» **Information supplied**:
┌──

-- pv_equiv track=rewrite | github.com/pmtam0403-gif/bidirectional-eon-main | src/rsa/NewRSA.py | select_disjoint_sets
-- ===== SOURCE A (Python) =====
-- from typing import List, Dict, Tuple, Optional, Set
-- from functools import lru_cache
--
-- def select_disjoint_sets(groups: List[List[List[int]]]) -> List[List[int]]:
--     @lru_cache(maxsize=None)
--     def backtrack(index: int, used: frozenset) -> Optional[Tuple[List[int], ...]]:
--         if index == len(groups):
--             return ()
--         for candidate in groups[index]:
--             s = set(candidate)
--             if s & used:
--                 continue
--             result = backtrack(index + 1, used | s)
--             if result is not None:
--                 return (tuple(candidate),) + result
--         return None
--
--     result = backtrack(0, frozenset())
--     return [list(r) for r in result] if result else []
-- ===== SOURCE B (Python) =====
-- def select_disjoint_sets(groups):
--     if not groups:
--         return []
--     # iterative DFS; frame = (remaining candidates at this depth,
--     #                         used set before this depth, groups below this depth)
--     stack = [(list(groups[0]), frozenset(), groups[1:])]
--     chosen = []
--     while stack:
--         cands, used, below = stack[-1]
--         if not cands:
--             stack.pop()
--             if chosen:
--                 chosen.pop()
--             continue
--         c = cands[0]
--         stack[-1] = (cands[1:], used, below)
--         s = set(c)
--         if s & used:
--             continue
--         chosen.append(list(c))
--         if not below:
--             return chosen
--         stack.append((list(below[0]), used | s, below[1:]))
--     return []
-- ===== Notes on version B (the rewrite author's own statement) =====
-- stated objective: alternative
-- what changed: Replaces A's recursive (lru_cache-memoised) backtracking with an explicit iterative DFS over a manual stack of frames (remaining candidates, accumulated used set, remaining groups), popping on exhaustion and returning the first complete assignment.
import Mathlib
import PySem

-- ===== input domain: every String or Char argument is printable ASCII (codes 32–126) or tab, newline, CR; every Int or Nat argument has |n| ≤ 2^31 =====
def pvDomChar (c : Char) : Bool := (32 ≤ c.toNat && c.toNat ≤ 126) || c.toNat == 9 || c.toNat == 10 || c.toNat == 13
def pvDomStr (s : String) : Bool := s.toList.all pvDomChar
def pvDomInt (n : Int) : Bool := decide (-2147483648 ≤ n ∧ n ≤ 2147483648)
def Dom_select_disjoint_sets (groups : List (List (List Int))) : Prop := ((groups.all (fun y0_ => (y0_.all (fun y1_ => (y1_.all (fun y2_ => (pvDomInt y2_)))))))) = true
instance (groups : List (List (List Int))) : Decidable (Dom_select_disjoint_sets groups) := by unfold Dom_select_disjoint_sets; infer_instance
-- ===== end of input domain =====

-- B replaces A's recursive (memoised) backtracking with an explicit iterative DFS over a
-- manual stack of frames (remaining candidates, used set, remaining groups); same results.

-- ===== PORT A =====
-- A's backtrack(index, used): recursion on the suffix groups[index:]; the for-loop over
-- groups[index] is tryA.  (A's lru_cache memoisation does not change the computed value.)
mutual
def btA : List (List (List Int)) → PySem.Set Int → Option (List (List Int))
  | [], _ => some []
  | g :: gs, used => tryA g gs used
  termination_by gs _ => (gs.length, 0, 0)
def tryA : List (List Int) → List (List (List Int)) → PySem.Set Int → Option (List (List Int))
  | [], _, _ => none
  | c :: cs, gs, used =>
    let s := PySem.Set.ofList c
    if !(PySem.Set.inter s used).isEmpty then tryA cs gs used
    else
      match btA gs (PySem.Set.union used s) with
      | some r => some (c :: r)
      | none => tryA cs gs used
  termination_by cs gs _ => (gs.length, 1, cs.length)
end

def select_disjoint_sets (groups : List (List (List Int))) : List (List Int) :=
  match btA groups PySem.Set.empty with
  | some res => if res.isEmpty then [] else res.map (fun r => r)
  | none => []

-- ===== PORT B =====
-- weight of the groups still below a frame (termination measure helper for the DFS loop)
def pwB : List (List (List Int)) → Nat
  | [] => 1
  | g :: bs => (g.length + 2) * pwB bs

theorem pwB_pos : ∀ bs, 1 ≤ pwB bs
  | [] => le_refl 1
  | g :: bs => le_trans (pwB_pos bs) (Nat.le_mul_of_pos_left _ (by omega))

def muB : List (List (List Int) × PySem.Set Int × List (List (List Int))) → Nat
  | [] => 0
  | (cands, _, below) :: rest => cands.length * pwB below + 1 + muB rest

-- the while-loop: frame = (remaining candidates, used before this depth, groups below)
def loopB (stack : List (List (List Int) × PySem.Set Int × List (List (List Int))))
    (chosen : List (List Int)) : List (List Int) :=
  match stack with
  | [] => []
  | (cands, used, below) :: rest =>
    match cands with
    | [] => loopB rest (if chosen.isEmpty then chosen else chosen.dropLast)
    | c :: cs =>
      let s := PySem.Set.ofList c
      if !(PySem.Set.inter s used).isEmpty then loopB ((cs, used, below) :: rest) chosen
      else
        let chosen' := chosen ++ [c]
        match below with
        | [] => chosen'
        | g :: below' =>
          loopB ((g, PySem.Set.union used s, below') :: (cs, used, g :: below') :: rest) chosen'
termination_by muB stack
decreasing_by
  · simp only [muB]; omega
  · simp only [muB, List.length_cons, Nat.succ_mul]; have := pwB_pos below; omega
  · simp only [muB, pwB, List.length_cons, Nat.succ_mul, Nat.mul_add]; have := pwB_pos below'; omega

def select_disjoint_sets_alt (groups : List (List (List Int))) : List (List Int) :=
  match groups with
  | [] => []
  | g :: gs => loopB [(g, PySem.Set.empty, gs)] []

-- ===== PRECONDITION & SPEC =====
def Spec_select_disjoint_sets (groups : List (List (List Int))) (out : List (List Int)) : Prop := out = select_disjoint_sets_alt groups
instance (groups : List (List (List Int))) (out : List (List Int)) : Decidable (Spec_select_disjoint_sets groups out) := by unfold Spec_select_disjoint_sets; infer_instance

-- ===== CLAIM (what is proved, stated in full; the proofs are below) =====
def Claim_equal_select_disjoint_sets : Prop := ∀ (groups : List (List (List Int))), Dom_select_disjoint_sets groups → Spec_select_disjoint_sets groups (select_disjoint_sets groups)

-- ===== LEMMAS AND PROOFS =====

-- a successful tryA always returns the chosen candidate consed on, hence never []
theorem tryA_ne_nil : ∀ (cands : List (List Int)) (gs : List (List (List Int)))
    (used : PySem.Set Int) (r : List (List Int)), tryA cands gs used = some r → r ≠ [] := by
  intro cands
  induction cands with
  | nil => intro gs used r h; rw [tryA] at h; exact absurd h (by simp)
  | cons c cs ih =>
    intro gs used r h
    rw [tryA] at h
    split at h
    · exact ih gs used r h
    · split at h
      · simp only [Option.some.injEq] at h; simp [← h]
      · exact ih gs used r h

-- the DFS loop on a nonempty stack computes: run A's per-group search (tryA) on the top
-- frame; on success append its solution to `chosen`, on failure pop frame and last choice
theorem loopB_eq : ∀ (n : Nat) (cands : List (List Int)) (used : PySem.Set Int)
    (below : List (List (List Int)))
    (rest : List (List (List Int) × PySem.Set Int × List (List (List Int))))
    (chosen : List (List Int)), muB ((cands, used, below) :: rest) ≤ n →
    loopB ((cands, used, below) :: rest) chosen =
      match tryA cands below used with
      | some r => chosen ++ r
      | none => loopB rest (if chosen.isEmpty then chosen else chosen.dropLast) := by
  intro n
  induction n with
  | zero => intro cands used below rest chosen hμ; simp only [muB] at hμ; omega
  | succ n ih =>
    intro cands used below rest chosen hμ
    cases cands with
    | nil => rw [loopB, tryA]
    | cons c cs =>
      rw [loopB, tryA]
      by_cases hi : (!(PySem.Set.inter (PySem.Set.ofList c) used).isEmpty) = true
      · rw [if_pos hi, if_pos hi]
        exact ih cs used below rest chosen
          (by simp only [muB, List.length_cons, Nat.succ_mul] at hμ ⊢
              have := pwB_pos below; omega)
      · rw [if_neg hi, if_neg hi]
        cases below with
        | nil => rw [btA]
        | cons g below' =>
          rw [btA]
          simp only []
          rw [ih g (PySem.Set.union used (PySem.Set.ofList c)) below'
                ((cs, used, g :: below') :: rest) (chosen ++ [c])
              (by simp only [muB, pwB, List.length_cons, Nat.succ_mul, Nat.mul_add] at hμ ⊢
                  have := pwB_pos below'; omega)]
          cases htry : tryA g below' (PySem.Set.union used (PySem.Set.ofList c)) with
          | some r => simp
          | none =>
            simp only []
            rw [ih cs used (g :: below') rest
                (if (chosen ++ [c]).isEmpty then chosen ++ [c] else (chosen ++ [c]).dropLast)
                (by simp only [muB, pwB, List.length_cons, Nat.succ_mul, Nat.mul_add] at hμ ⊢
                    have := pwB_pos below'; omega)]
            cases h2 : tryA cs (g :: below') used <;> simp

-- ===== VERDICT (by name: the statement is the Claim_ definition above) =====
theorem select_disjoint_sets_spec : Claim_equal_select_disjoint_sets := by
  intro groups _
  unfold Spec_select_disjoint_sets
  cases groups with
  | nil => simp [select_disjoint_sets, select_disjoint_sets_alt, btA]
  | cons g gs =>
    simp only [select_disjoint_sets, select_disjoint_sets_alt, btA]
    rw [loopB_eq (muB [(g, PySem.Set.empty, gs)]) g PySem.Set.empty gs [] [] (le_refl _)]
    cases h : tryA g gs PySem.Set.empty with
    | some r =>
      have hne := tryA_ne_nil g gs PySem.Set.empty r h
      simp [List.isEmpty_iff, hne]
    | none => simp [loopB]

└──

» **Work instruction**: Give only the number of lines in the material above that hold the word "candidates".

» **Written reply**: 4